-- pv_equiv track=rewrite | github.com/MD-Levitan/neuro_crypt | utils.py | calculate_np
-- ===== SOURCE A (Python) =====
-- def calculate_np(n_layers: int, n_params: list(), input_size: int, output_size: int):
--     layer = input_size
--     np = 0
--     for i in range(0, n_layers):
--        np += layer * n_params[i]
--        layer = n_params[i]
--     np += layer * output_size
--     return np
-- ===== SOURCE B (Python) =====
-- def calculate_np(n_layers: int, n_params: list(), input_size: int, output_size: int):
--     sizes = [input_size] + [n_params[i] for i in range(n_layers)] + [output_size]
--
--     def chain(lo, hi):
--         # total parameters of the sub-chain sizes[lo..hi]: sum of sizes[i]*sizes[i+1], lo <= i < hi
--         if hi - lo == 1:
--             return sizes[lo] * sizes[lo + 1]
--         mid = (lo + hi) // 2
--         return chain(lo, mid) + chain(mid, hi)
--
--     return chain(0, len(sizes) - 1)
-- ===== Notes on version B (the rewrite author's own statement) =====
-- stated objective: alternative
-- what changed: Replaces A's left-to-right rolling (layer, np) accumulator loop with a divide-and-conquer recursion that splits the explicit chain of layer sizes in half and sums the parameter counts of the two sub-chains.
import Mathlib
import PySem

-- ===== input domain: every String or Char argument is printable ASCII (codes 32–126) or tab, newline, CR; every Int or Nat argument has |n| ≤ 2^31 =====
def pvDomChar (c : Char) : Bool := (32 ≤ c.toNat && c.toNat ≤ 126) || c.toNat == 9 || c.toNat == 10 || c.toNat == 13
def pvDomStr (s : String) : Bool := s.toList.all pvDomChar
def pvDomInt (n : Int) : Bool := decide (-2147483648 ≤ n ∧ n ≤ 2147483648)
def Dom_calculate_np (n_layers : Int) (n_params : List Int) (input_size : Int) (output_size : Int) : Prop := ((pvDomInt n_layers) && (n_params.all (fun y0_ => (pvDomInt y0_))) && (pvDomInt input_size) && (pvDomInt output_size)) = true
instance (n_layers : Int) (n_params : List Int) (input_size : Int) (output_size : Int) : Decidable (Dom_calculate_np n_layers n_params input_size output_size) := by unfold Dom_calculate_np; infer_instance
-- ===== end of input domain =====

-- B replaces A's rolling (layer, np) accumulator loop with a divide-and-conquer
-- recursion over the explicit chain of layer sizes (objective: alternative).

-- ===== PORT A =====
-- loop state: (layer, np); n_params[i] read via pyGetD (in range under Pre_)
def calculate_np (n_layers : Int) (n_params : List Int) (input_size : Int) (output_size : Int) : Int :=
  let s := (PySem.List.pyRange 0 n_layers 1).foldl
    (fun (st : Int × Int) i => (PySem.List.pyGetD n_params i 0, st.2 + st.1 * PySem.List.pyGetD n_params i 0))
    (input_size, 0)
  s.2 + s.1 * output_size

-- ===== PORT B =====
-- chain(lo, hi): every call keeps 1 ≤ hi - lo and hi ≤ len sizes - 1; the Python base test
-- 'hi - lo == 1' is written 'hi - lo ≤ 1' only so Lean sees termination on the unreachable
-- hi ≤ lo case; indices lo, lo+1 are always in range, so sizes[..] is List.getD.
def pvChain (sizes : List Int) (lo hi : Nat) : Int :=
  if hi - lo ≤ 1 then
    sizes.getD lo 0 * sizes.getD (lo + 1) 0
  else
    pvChain sizes lo ((lo + hi) / 2) + pvChain sizes ((lo + hi) / 2) hi
termination_by hi - lo
decreasing_by all_goals omega

-- sizes = [input_size] + [n_params[i] for i in range(n_layers)] + [output_size]; chain(0, len(sizes)-1)
def calculate_np_alt (n_layers : Int) (n_params : List Int) (input_size : Int) (output_size : Int) : Int :=
  let sizes := input_size :: ((PySem.List.pyRange 0 n_layers 1).map (fun i => PySem.List.pyGetD n_params i 0)) ++ [output_size]
  pvChain sizes 0 (sizes.length - 1)

-- ===== PRECONDITION & SPEC =====
-- A (and B) raise IndexError iff n_layers > len(n_params); Pre_ excludes exactly that.
def Pre_calculate_np (n_layers : Int) (n_params : List Int) (input_size : Int) (output_size : Int) : Prop :=
  n_layers ≤ (n_params.length : Int)
instance (n_layers : Int) (n_params : List Int) (input_size : Int) (output_size : Int) : Decidable (Pre_calculate_np n_layers n_params input_size output_size) := by unfold Pre_calculate_np; infer_instance
def pvWitness_calculate_np : Int × List Int × Int × Int := (2, [3, 4], 5, 6)

def Spec_calculate_np (n_layers : Int) (n_params : List Int) (input_size : Int) (output_size : Int) (out : Int) : Prop := out = calculate_np_alt n_layers n_params input_size output_size
instance (n_layers : Int) (n_params : List Int) (input_size : Int) (output_size : Int) (out : Int) : Decidable (Spec_calculate_np n_layers n_params input_size output_size out) := by unfold Spec_calculate_np; infer_instance

-- ===== CLAIM (what is proved, stated in full; the proofs are below) =====
def Claim_equal_calculate_np : Prop := ∀ (n_layers : Int) (n_params : List Int) (input_size : Int) (output_size : Int), Dom_calculate_np n_layers n_params input_size output_size → Pre_calculate_np n_layers n_params input_size output_size → Spec_calculate_np n_layers n_params input_size output_size (calculate_np n_layers n_params input_size output_size)

-- ===== LEMMAS AND PROOFS =====

-- adjacent-pair sum over indices [lo, hi)
def pvPairSum (sizes : List Int) (lo n : Nat) : Int :=
  ((List.range' lo n).map (fun i => sizes.getD i 0 * sizes.getD (i + 1) 0)).sum

-- chain computes the adjacent-pair sum of its index interval
theorem pvChain_eq_pairSum (sizes : List Int) : ∀ n lo hi, hi - lo = n → lo < hi →
    pvChain sizes lo hi = pvPairSum sizes lo (hi - lo) := by
  intro n
  induction n using Nat.strong_induction_on with
  | _ n ih =>
    intro lo hi hn hlt
    rw [pvChain]
    by_cases h1 : hi - lo ≤ 1
    · have : hi - lo = 1 := by omega
      simp [pvPairSum, this]
    · rw [if_neg h1]
      have hm1 : lo < (lo + hi) / 2 := by omega
      have hm2 : (lo + hi) / 2 < hi := by omega
      rw [ih ((lo + hi) / 2 - lo) (by omega) lo ((lo + hi) / 2) rfl hm1,
          ih (hi - (lo + hi) / 2) (by omega) ((lo + hi) / 2) hi rfl hm2]
      unfold pvPairSum
      rw [← List.sum_append, ← List.map_append]
      have hsplit : List.range' lo (hi - lo)
          = List.range' lo ((lo + hi) / 2 - lo) ++ List.range' ((lo + hi) / 2) (hi - (lo + hi) / 2) := by
        rw [show hi - lo = ((lo + hi) / 2 - lo) + (hi - (lo + hi) / 2) by omega, ← List.range'_append]
        congr 2
        omega
      rw [hsplit]

-- peel the first index off an adjacent-pair sum
theorem pvPairSum_succ (s : List Int) (lo n : Nat) :
    pvPairSum s lo (n + 1) = s.getD lo 0 * s.getD (lo + 1) 0 + pvPairSum s (lo + 1) n := by
  unfold pvPairSum
  rw [List.range'_succ]
  simp

-- getD through a drop equation
theorem pv_getD_of_drop (s u : List Int) (lo k : Nat) (h : s.drop lo = u) :
    s.getD (lo + k) 0 = u.getD k 0 := by
  subst h
  simp [List.getD, List.getElem?_drop]

-- A's rolling fold over layer-size list L equals the adjacent-pair sum,
-- stated against any ambient list s whose suffix at lo is input :: L ++ [out]
theorem pv_fold_eq_pairSum (s : List Int) : ∀ (L : List Int) (lo : Nat) (input np out : Int),
    s.drop lo = input :: L ++ [out] →
    (L.foldl (fun (st : Int × Int) x => (x, st.2 + st.1 * x)) (input, np)).2
      + (L.foldl (fun (st : Int × Int) x => (x, st.2 + st.1 * x)) (input, np)).1 * out
    = np + pvPairSum s lo (L.length + 1) := by
  intro L
  induction L with
  | nil =>
    intro lo input np out h
    have h0 : s.getD (lo + 0) 0 = input := by rw [pv_getD_of_drop s _ lo 0 h]; rfl
    have h1 : s.getD (lo + 1) 0 = out := by rw [pv_getD_of_drop s _ lo 1 h]; rfl
    simp only [Nat.add_zero] at h0
    unfold pvPairSum
    simp only [List.foldl_nil, List.range'_one, List.map_cons, List.map_nil, List.sum_cons,
      List.sum_nil, List.length_nil, Nat.zero_add, add_zero]
    rw [h0, h1]
  | cons x t ih =>
    intro lo input np out h
    have hdrop : s.drop (lo + 1) = x :: t ++ [out] := by
      have hd : (s.drop lo).drop 1 = s.drop (lo + 1) := by rw [List.drop_drop, Nat.add_comm]
      rw [← hd, h]; rfl
    have h0 : s.getD (lo + 0) 0 = input := by rw [pv_getD_of_drop s _ lo 0 h]; rfl
    have h1 : s.getD (lo + 1) 0 = x := by rw [pv_getD_of_drop s _ lo 1 h]; rfl
    simp only [Nat.add_zero] at h0
    simp only [List.foldl_cons, List.length_cons]
    rw [ih (lo + 1) x (np + input * x) out hdrop, pvPairSum_succ s lo (t.length + 1), h0, h1]
    ring

theorem calculate_np_eq (n_layers : Int) (n_params : List Int) (input_size : Int) (output_size : Int) :
    calculate_np n_layers n_params input_size output_size
      = calculate_np_alt n_layers n_params input_size output_size := by
  unfold calculate_np calculate_np_alt
  set L := (PySem.List.pyRange 0 n_layers 1).map (fun i => PySem.List.pyGetD n_params i 0) with hL
  set s := input_size :: L ++ [output_size] with hs
  have hlen : s.length - 1 = L.length + 1 := by simp [hs]
  have hfold := pv_fold_eq_pairSum s L 0 input_size 0 output_size (by simp [hs])
  rw [List.foldl_map] at hfold
  rw [pvChain_eq_pairSum s (s.length - 1 - 0) 0 (s.length - 1) rfl (by simp [hs])]
  simp only [Nat.sub_zero, hlen]
  simpa using hfold

-- ===== VERDICT (by name: the statement is the Claim_ definition above) =====
theorem calculate_np_spec : Claim_equal_calculate_np := by
  intro n_layers n_params input_size output_size _ _
  exact calculate_np_eq n_layers n_params input_size output_size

========================================

▶ **WORK INSTRUCTION**
The lines from the first of the entries through the line holding "lo <= i < hi" are to be restated word for word, and no others.

▶ **RESULT**
-- pv_equiv track=rewrite | github.com/MD-Levitan/neuro_crypt | utils.py | calculate_np
-- ===== SOURCE A (Python) =====
-- def calculate_np(n_layers: int, n_params: list(), input_size: int, output_size: int):
--     layer = input_size
--     np = 0
--     for i in range(0, n_layers):
--        np += layer * n_params[i]
--        layer = n_params[i]
--     np += layer * output_size
--     return np
-- ===== SOURCE B (Python) =====
-- def calculate_np(n_layers: int, n_params: list(), input_size: int, output_size: int):
--     sizes = [input_size] + [n_params[i] for i in range(n_layers)] + [output_size]
--
--     def chain(lo, hi):
--         # total parameters of the sub-chain sizes[lo..hi]: sum of sizes[i]*sizes[i+1], lo <= i < hi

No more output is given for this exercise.